If a part interest is disposed, the capital gain calculation only should only have regard to that part interest.
A capital loss
A capital loss is calculated using a similar process to calculate a capital gain. However, the concept of reduced net asset amount applies instead of net asset amount. The concepts are similar except that step 1 of the method statement involves working out the total reduced cost base of CGT assets acquired on or after 20 September 1985 instead of the total cost base of same.
Instances where CGT Event E8 can occur
CGT Event E8 is often observed in the context of equitable remainder interests, where the remainder owner disposes of their post-CGT interest (or part interest) in trust capital.
In TR 2006/14, the ATO provides guidance on CGT Event E8. It also provides a helpful example which we have adapted below.
Craig owns a large share portfolio. Some shares were acquired pre-CGT and some post-CGT. Craig declares that he holds the shares on trust to pay the income to his favourite great aunt, Genevieve, for life and the remainder for himself and his wife Jane. If Craig or Jane dispose of their interest, CGT Event E8 will apply. If Genevieve assigns her interest CGT Event A1 will apply if the conditions under that event are satisfied.
In TD 2009/19, the ATO takes the position that a taker in default of trust capital does not have an interest in trust capital for the purposes of CGT Event E8.
Take the example of ABC trust that is established with a deed which confers powers of appointment of income and capital on the trustee for the benefit of several potential beneficiaries. Under the deed, Tom is named as the taker in default who on the termination date will take any trust capital that has not been appointed. CGT Event E8 does not happen if Tom disposes of his interest. This is because Tom’s interest does not constitute a vested and indefeasible interest in trust capital. However, the disposal of the interest could result in CGT Event A1 unless an exception relevant to that event applies.
Exceptions
The taxpayer disregards a capital gain under CGT Event E8 if the interest in the trust capital was acquired before 20 September 1985. Although, keep in mind that a pre-CGT interest might still be caught if CGT Event K6 applies.
As addressed earlier, CGT Event E8 will not apply where the relevant trust is a trust to which Division 128 applies. In the context of CGT Event E8, this exception is relevant where – during the administration of a deceased estate – the intended remainder owner disposes of their interest.
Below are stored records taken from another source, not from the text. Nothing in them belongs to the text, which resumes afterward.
-- pv_equiv track=rewrite | github.com/Shuaib-Tabit1/Telemetry-Refactoring-Agent | telemetry-scanner/scanner/validation_framework.py | _is_valid_unified_diff
-- ===== SOURCE A (Python) =====
-- def _is_valid_unified_diff(patch: str) -> bool:
--     """Check if the patch is a valid unified diff."""
--     if not patch:
--         return False
--
--     lines = patch.split('\n')
--     has_header = any(line.startswith('---') or line.startswith('+++') for line in lines)
--     has_hunks = any(line.startswith('@@') for line in lines)
--     has_changes = any(line.startswith('+') or line.startswith('-') for line in lines if not line.startswith('+++') and not line.startswith('---'))
--
--     return has_header and has_hunks and has_changes
-- ===== SOURCE B (Python) =====
-- def _is_valid_unified_diff(patch: str) -> bool:
--     """Check if the patch is a valid unified diff (single-pass flag scan)."""
--     if not patch:
--         return False
--     has_header = has_hunks = has_changes = False
--     for line in patch.split('\n'):
--         if line.startswith('---') or line.startswith('+++'):
--             has_header = True
--         elif line.startswith('@@'):
--             has_hunks = True
--         elif line.startswith('+') or line.startswith('-'):
--             has_changes = True
--         if has_header and has_hunks and has_changes:
--             return True
--     return False
-- ===== Notes on version B (the rewrite author's own statement) =====
-- stated objective: alternative
-- what changed: Replaces A's three independent any()/generator scans over the line list with a single loop maintaining three flags (with early return once all are set), so the lines are traversed once instead of up to three times.
import Mathlib
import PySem

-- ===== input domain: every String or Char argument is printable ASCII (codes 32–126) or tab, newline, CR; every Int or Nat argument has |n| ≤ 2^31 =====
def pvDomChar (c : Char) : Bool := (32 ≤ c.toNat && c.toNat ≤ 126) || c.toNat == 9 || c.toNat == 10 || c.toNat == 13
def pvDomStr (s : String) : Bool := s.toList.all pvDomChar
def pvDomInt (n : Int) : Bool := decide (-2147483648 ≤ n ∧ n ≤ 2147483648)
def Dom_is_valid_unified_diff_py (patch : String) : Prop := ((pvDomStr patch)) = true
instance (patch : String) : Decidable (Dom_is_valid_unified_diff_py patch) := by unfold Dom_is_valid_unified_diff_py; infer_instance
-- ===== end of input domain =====

-- B replaces A's three separate any() scans over the lines with one single-pass
-- loop maintaining three flags (alternative decomposition, same asymptotic cost).


-- ===== PORT A =====
def is_valid_unified_diff_py (patch : String) : Bool :=
  if patch == "" then false
  else
    let lines := (PySem.Str.split? patch "\n").getD []
    let has_header := lines.any (fun line =>
      PySem.Str.startswith line "---" || PySem.Str.startswith line "+++")
    let has_hunks := lines.any (fun line => PySem.Str.startswith line "@@")
    let has_changes := (lines.filter (fun line =>
      !PySem.Str.startswith line "+++" && !PySem.Str.startswith line "---")).any
      (fun line => PySem.Str.startswith line "+" || PySem.Str.startswith line "-")
    has_header && has_hunks && has_changes

-- ===== PORT B =====
-- single pass over the lines with three flags and early return (Source B's loop)
def pvDiffScan : List String → Bool → Bool → Bool → Bool
  | [], _, _, _ => false
  | line :: rest, has_header, has_hunks, has_changes =>
    let st :=
      if PySem.Str.startswith line "---" || PySem.Str.startswith line "+++" then
        (true, has_hunks, has_changes)
      else if PySem.Str.startswith line "@@" then
        (has_header, true, has_changes)
      else if PySem.Str.startswith line "+" || PySem.Str.startswith line "-" then
        (has_header, has_hunks, true)
      else (has_header, has_hunks, has_changes)
    if st.1 && st.2.1 && st.2.2 then true
    else pvDiffScan rest st.1 st.2.1 st.2.2

def is_valid_unified_diff_py_alt (patch : String) : Bool :=
  if patch == "" then false
  else pvDiffScan ((PySem.Str.split? patch "\n").getD []) false false false

-- ===== PRECONDITION & SPEC =====
def Spec_is_valid_unified_diff_py (patch : String) (out : Bool) : Prop := out = is_valid_unified_diff_py_alt patch
instance (patch : String) (out : Bool) : Decidable (Spec_is_valid_unified_diff_py patch out) := by unfold Spec_is_valid_unified_diff_py; infer_instance

-- ===== CLAIM (what is proved, stated in full; the proofs are below) =====
def Claim_equal_is_valid_unified_diff_py : Prop := ∀ (patch : String), Dom_is_valid_unified_diff_py patch → Spec_is_valid_unified_diff_py patch (is_valid_unified_diff_py patch)

-- ===== LEMMAS AND PROOFS =====

-- the three per-line predicates of A
def pvH (l : String) : Bool :=
  PySem.Str.startswith l "---" || PySem.Str.startswith l "+++"
def pvK (l : String) : Bool := PySem.Str.startswith l "@@"
def pvC (l : String) : Bool :=
  (!PySem.Str.startswith l "+++" && !PySem.Str.startswith l "---") &&
  (PySem.Str.startswith l "+" || PySem.Str.startswith l "-")

-- two prefixes with different first characters cannot both hold
theorem pv_sw_disj (cs : List Char) (a b : Char) (ps qs : List Char) (hab : a ≠ b)
    (h : PySem.Chars.startswith cs (a :: ps) = true) :
    PySem.Chars.startswith cs (b :: qs) = false := by
  rw [PySem.Chars.startswith_iff] at h
  by_contra hb
  rw [Bool.not_eq_false, PySem.Chars.startswith_iff] at hb
  cases cs with
  | nil => simp [List.prefix_nil] at h
  | cons c cs =>
    rw [List.cons_prefix_cons] at h hb
    exact hab (h.1.trans hb.1.symm)

theorem pvK_excl (l : String) (h : pvK l = true) :
    PySem.Str.startswith l "---" = false ∧ PySem.Str.startswith l "+++" = false ∧
    PySem.Str.startswith l "+" = false ∧ PySem.Str.startswith l "-" = false := by
  unfold pvK at h
  have h' : PySem.Chars.startswith l.toList ['@','@'] = true := by simpa using h
  refine ⟨?_, ?_, ?_, ?_⟩ <;> simp only [PySem.Str.startswith_eq] <;>
    [exact pv_sw_disj _ '@' '-' _ _ (by decide) h';
     exact pv_sw_disj _ '@' '+' _ _ (by decide) h';
     exact pv_sw_disj _ '@' '+' _ _ (by decide) h';
     exact pv_sw_disj _ '@' '-' _ _ (by decide) h']

theorem pvH_exclK (l : String) (h : pvH l = true) : pvK l = false := by
  unfold pvH at h
  unfold pvK
  simp only [PySem.Str.startswith_eq]
  rcases Bool.or_eq_true_iff.mp h with h' | h'
  · exact pv_sw_disj _ '-' '@' _ _ (by decide) (by simpa using h')
  · exact pv_sw_disj _ '+' '@' _ _ (by decide) (by simpa using h')

-- the single-pass loop computes the conjunction of the three any-scans
theorem pvDiffScan_eq (ls : List String) (h k c : Bool) (hn : (h && k && c) = false) :
    pvDiffScan ls h k c =
      ((h || ls.any pvH) && (k || ls.any pvK) && (c || ls.any pvC)) := by
  induction ls generalizing h k c with
  | nil => simp [pvDiffScan]; simpa using hn
  | cons l ls ih =>
    have key : pvDiffScan (l :: ls) h k c =
        (if (h || pvH l) && (k || pvK l) && (c || pvC l) then true
         else pvDiffScan ls (h || pvH l) (k || pvK l) (c || pvC l)) := by
      simp only [pvDiffScan]
      by_cases hH : pvH l = true
      · have hK := pvH_exclK l hH
        have hC : pvC l = false := by
          unfold pvH at hH
          rcases Bool.or_eq_true_iff.mp hH with h' | h' <;>
            simp only [pvC, h', Bool.not_true, Bool.and_false, Bool.false_and]
        have hHs : (PySem.Str.startswith l "---" || PySem.Str.startswith l "+++") = true := hH
        simp only [hHs]
        simp [hH, hK, hC]
      · rw [Bool.not_eq_true] at hH
        have hHs : (PySem.Str.startswith l "---" || PySem.Str.startswith l "+++") = false := hH
        simp only [hHs]
        by_cases hK : pvK l = true
        · obtain ⟨e1, e2, e3, e4⟩ := pvK_excl l hK
          have hC : pvC l = false := by
            simp only [pvC, e3, e4, Bool.or_self, Bool.and_false]
          have hKs : PySem.Str.startswith l "@@" = true := hK
          simp only [hKs]
          simp [hH, hK, hC]
        · rw [Bool.not_eq_true] at hK
          have hKs : PySem.Str.startswith l "@@" = false := hK
          simp only [hKs]
          by_cases hPM : (PySem.Str.startswith l "+" || PySem.Str.startswith l "-") = true
          · have hC : pvC l = true := by
              have hHf := hH
              unfold pvH at hHf
              simp only [Bool.or_eq_false_iff] at hHf
              simp only [pvC, hPM, hHf.1, hHf.2, Bool.not_false, Bool.and_true]
            simp only [hPM]
            simp [hH, hK, hC]
          · rw [Bool.not_eq_true] at hPM
            have hC : pvC l = false := by
              simp only [pvC, hPM, Bool.and_false]
            simp only [hPM]
            simp [hH, hK, hC]
    rw [key]
    by_cases hall : ((h || pvH l) && (k || pvK l) && (c || pvC l)) = true
    · simp only [hall, if_true]
      simp only [List.any_cons]
      simp only [Bool.and_eq_true, Bool.or_eq_true_iff] at hall
      rcases hall with ⟨⟨h1, h2⟩, h3⟩
      rcases h1 with h1 | h1 <;> rcases h2 with h2 | h2 <;> rcases h3 with h3 | h3 <;>
        simp [h1, h2, h3]
    · rw [if_neg (by simpa using hall), ih _ _ _ (by simpa using hall)]
      simp [List.any_cons, Bool.or_assoc]

-- A's filter-then-any equals one any over the combined predicate
theorem pv_filter_any (ls : List String) :
    ((ls.filter (fun line =>
      !PySem.Str.startswith line "+++" && !PySem.Str.startswith line "---")).any
      (fun line => PySem.Str.startswith line "+" || PySem.Str.startswith line "-"))
    = ls.any pvC := by
  induction ls with
  | nil => rfl
  | cons l ls ih =>
    rw [List.filter_cons]
    by_cases hp : (!PySem.Str.startswith l "+++" && !PySem.Str.startswith l "---") = true
    · simp only [hp, if_true, List.any_cons, ih, pvC, Bool.true_and]
    · rw [Bool.not_eq_true] at hp
      have hC : pvC l = false := by simp only [pvC, hp, Bool.false_and]
      simp only [hp, Bool.false_eq_true, if_false, ih, List.any_cons, hC, Bool.false_or]

-- ===== VERDICT (by name: the statement is the Claim_ definition above) =====
theorem is_valid_unified_diff_py_spec : Claim_equal_is_valid_unified_diff_py := by
  intro patch _
  unfold Spec_is_valid_unified_diff_py
  unfold is_valid_unified_diff_py is_valid_unified_diff_py_alt
  by_cases hp : patch == ""
  · simp [hp]
  · simp only [hp, Bool.false_eq_true, if_false]
    rw [pvDiffScan_eq _ false false false rfl, pv_filter_any]
    simp only [Bool.false_or]
    rfl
CGT discounts and concessions
The general CGT discount (Division 115 ITAA) and the small business CGT concessions (Division 152 ITAA) may be available to discount or eliminate a capital gain under CGT Event E8 so long as the respective eligibility conditions are satisfied.
This article is general information only and does not provide advice to address your personal circumstances. To make an informed decision you should contact an appropriately qualified professional.